Par principe, ces aides ne sont pas déductibles même si la société qui les accorde y a un intérêt.

Néanmoins, une telle aide sera justifiée et l’acte anormal de gestion ne sera pas qualifié lorsqu’une entreprise prévient les conséquences de difficultés financières d’une filiale qui est placée en procédure de sauvegarde, de redressement ou de liquidation judiciaire. La société doit y avoir un intérêt mais il n’est pas nécessaire que la société et la filiale entretiennent une relation commerciale.

Dans ce cas, les aides sont déductibles dans un certain plafond correspondant à la situation nette négative de l’entreprise qui en bénéficie et, pour le montant excédant cette situation nette négative, à proportion des participations détenues par d’autres personnes que l’entreprise qui consent les aides. La situation de la filiale est toutefois appréciée à la date de clôture de l’exercice en cours et non à la date à laquelle l’aide est consentie.

En l’espèce, une société a cédé à une filiale, détenue à hauteur de 98,70 %, divers biens pour un montant de plus de 368 000 €. Cette somme n’a fait l’objet d’aucun règlement.

La société a ensuite consenti à sa filiale, sous condition résolutoire d’un retour à meilleure fortune, un abandon de créance correspondant à cet impayé ainsi qu’à des avances en compte-courant d’associée non remboursées.

Lors d’une vérification de comptabilité de la société, l’abandon de créance a été qualifié comme une aide à caractère financier qui est, par principe, non déductible si elle n’est pas faite à une filiale en difficulté. La somme ainsi déduite au titre d’abandon de créance a été réintégrée au résultat imposable.

L’affaire a été portée devant le tribunal administratif de Toulouse qui a rejeté la demande de la société tendant à la décharge des cotisations supplémentaires d’impôt.

La Cour confirme l’acte anormal de gestion au regard que l’abandon de créance ne présente pas un caractère commercial.

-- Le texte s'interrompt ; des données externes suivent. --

theorem best_contact_match_spec_aux (poc_name : String) (contacts : List (List (String × String))) :
    best_contact_match poc_name contacts = best_contact_match_alt poc_name contacts := by
  unfold best_contact_match best_contact_match_alt
  by_cases hg : poc_name = "" ∨ contacts = []
  · rw [if_pos hg, if_pos hg]
  · rw [if_neg hg, if_neg hg]
    rw [pvLoop_spec]
    set pl := PySem.Str.strip (PySem.Str.lower poc_name) with hpl
    set parts := PySem.Str.split₀ pl with hparts
    set lt : Option String := if parts = [] then none else some (PySem.List.pyGetD parts (-1) "") with hlt
    set t : List (String × String) → Nat := pvTier pl lt with ht
    set m : Nat := (contacts.map t).foldl Nat.min 3 with hm
    have hm_le : m ≤ 3 := pvFoldlMin_le_init _ _
    have hm_le_mem : ∀ c ∈ contacts, m ≤ t c := by
      intro c hc
      exact pvFoldlMin_le_mem _ _ _ (List.mem_map_of_mem hc)
    have hm_mem : m = 3 ∨ ∃ c ∈ contacts, t c = m := by
      rcases pvFoldlMin_mem (contacts.map t) 3 with h | h
      · left; exact h
      · right
        rcases List.mem_map.mp h with ⟨c, hc, hcm⟩
        exact ⟨c, hc, hcm⟩
    clear_value t m
    -- stage 0: exact match = tier 0
    have hfind0 : contacts.find? (fun c => PySem.Str.strip (PySem.Str.lower (pvName c)) == pl)
        = contacts.find? (fun c => t c == 0) := by
      apply pvFind?_congr
      intro c _
      simp [ht, pvTier_eq_zero_iff pl lt c]
    rw [hfind0]
    cases h0 : contacts.find? (fun c => t c == 0) with
    | some c0 =>
      have hc0 : c0 ∈ contacts := List.mem_of_find?_eq_some h0
      have ht0 : t c0 = 0 := by simpa using List.find?_some h0
      have hm0 : m = 0 := by have := hm_le_mem c0 hc0; omega
      rw [if_neg (show ¬ m = 3 by omega), hm0]
      exact h0.symm
    | none =>
      have hne0 : ∀ c ∈ contacts, t c ≠ 0 := by
        intro c hc
        have := List.find?_eq_none.mp h0 c hc
        simpa using this
      -- stage 1: substring match = tier 1
      have hfind1 : contacts.find? (fun c =>
            PySem.Str.isIn pl (PySem.Str.strip (PySem.Str.lower (pvName c)))
            || PySem.Str.isIn (PySem.Str.strip (PySem.Str.lower (pvName c))) pl)
          = contacts.find? (fun c => t c == 1) := by
        apply pvFind?_congr
        intro c hc
        have h1iff := pvTier_le_one_iff pl lt c
        have hne := hne0 c hc
        rw [← ht] at h1iff
        by_cases h : t c = 1
        · simp only [h, beq_self_eq_true]
          exact h1iff.mp (by omega)
        · have hgt : ¬ t c ≤ 1 := by omega
          have hr : (t c == 1) = false := by simp [h]
          rw [hr]
          have := (not_iff_not.mpr h1iff).mp hgt
          simpa using this
      rw [hfind1]
      cases h1 : contacts.find? (fun c => t c == 1) with
      | some c1 =>
        have hc1 : c1 ∈ contacts := List.mem_of_find?_eq_some h1
        have ht1 : t c1 = 1 := by simpa using List.find?_some h1
        have hm1 : m = 1 := by
          have h1' := hm_le_mem c1 hc1
          rcases hm_mem with h | ⟨c, hc, hcm⟩
          · omega
          · have := hne0 c hc; omega
        rw [if_neg (show ¬ m = 3 by omega), hm1]
        exact h1.symm
      | none =>
        have hne1 : ∀ c ∈ contacts, ¬ t c ≤ 1 := by
          intro c hc
          have h1' := List.find?_eq_none.mp h1 c hc
          have h0' := hne0 c hc
          simp only [beq_iff_eq] at h1'
          omega
        -- stage 2: last-name match = tier 2
        by_cases hp : parts = []
        · -- no last token: tier 2 impossible, both sides give none
          rw [if_pos hp]
          have hlt' : lt = none := by rw [hlt, if_pos hp]
          have hm3 : m = 3 := by
            rcases hm_mem with h | ⟨c, hc, hcm⟩
            · exact h
            · have h2 := hne1 c hc
              have h3 := pvTier_le_three pl lt c
              have h4 : t c ≠ 2 := by
                rw [ht, hlt']
                exact pvTier_ne_two_of_none pl c
              rw [← ht] at h3
              omega
          rw [if_pos hm3]
        · rw [if_neg hp]
          have hlt' : lt = some (PySem.List.pyGetD parts (-1) "") := by rw [hlt, if_neg hp]
          have hfind2 : contacts.find? (fun c =>
                PySem.Str.isIn (PySem.List.pyGetD parts (-1) "") (PySem.Str.lower (pvName c)))
              = contacts.find? (fun c => t c == 2) := by
            apply pvFind?_congr
            intro c hc
            have h01 : ¬ pvTier pl (some (PySem.List.pyGetD parts (-1) "")) c ≤ 1 := by
              have := hne1 c hc
              rw [ht, hlt'] at this
              exact this
            have h2iff := pvTier_eq_two_iff pl (PySem.List.pyGetD parts (-1) "") c h01
            rw [ht, hlt']
            by_cases h : pvTier pl (some (PySem.List.pyGetD parts (-1) "")) c = 2
            · simp only [h, beq_self_eq_true]
              exact h2iff.mp h
            · have hr : (pvTier pl (some (PySem.List.pyGetD parts (-1) "")) c == 2) = false := by
                simp [h]
              rw [hr]
              have := (not_iff_not.mpr h2iff).mp h
              simpa using this
          rw [hfind2]
          cases h2 : contacts.find? (fun c => t c == 2) with
          | some c2 =>
            have hc2 : c2 ∈ contacts := List.mem_of_find?_eq_some h2
            have ht2 : t c2 = 2 := by simpa using List.find?_some h2
            have hm2 : m = 2 := by
              have h2' := hm_le_mem c2 hc2
              rcases hm_mem with h | ⟨c, hc, hcm⟩
              · omega
              · have := hne1 c hc; omega
            rw [if_neg (show ¬ m = 3 by omega), hm2]
            exact h2.symm
          | none =>
            have hm3 : m = 3 := by
              rcases hm_mem with h | ⟨c, hc, hcm⟩
              · exact h
              · have ha := hne1 c hc
                have hb := pvTier_le_three pl lt c
                rw [← ht] at hb
                have h2' := List.find?_eq_none.mp h2 c hc
                simp only [beq_iff_eq] at h2'
                omega
            rw [if_pos hm3]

En effet, la Cour juge que la société n’apporte pas la preuve du caractère commercial pour les raisons suivantes :

  La société ne justifie pas que l’abandon de créance a permis d’éviter la rupture de confiance entre elle et la société avec laquelle elle entretenait des liens avant la cession des biens à sa filiale ;

  La société ne pouvait imputer aux difficultés de sa filiale la perte du chiffre d’affaires qui était réalisée avant la cession des biens.

La société justifiait également que l’aide avait permis de continuer de commercialiser sa technologie auprès de sociétés phares dans le secteur et que cela se serait produit si la filiale avait fait l’objet d’une procédure collective.

Toutefois, la Cour estime qu’il n’y a pas de relation commerciale entre la société et sa filiale compte tenu de l’absence de chiffre d’affaires généré.

Pour ces raisons, l’abandon de créance ne présentait pas un caractère commercial.

La question se posait ainsi de savoir si l’aide pouvait être à caractère financier et être déductible si elle est accordée à une entreprise placée en procédure collective.

Une telle déduction a été rejetée dès lors que l’abandon de créance a été octroyée en juin 2014 et que la filiale a été placée en procédure de sauvegarde par un jugement du 24 septembre 2014.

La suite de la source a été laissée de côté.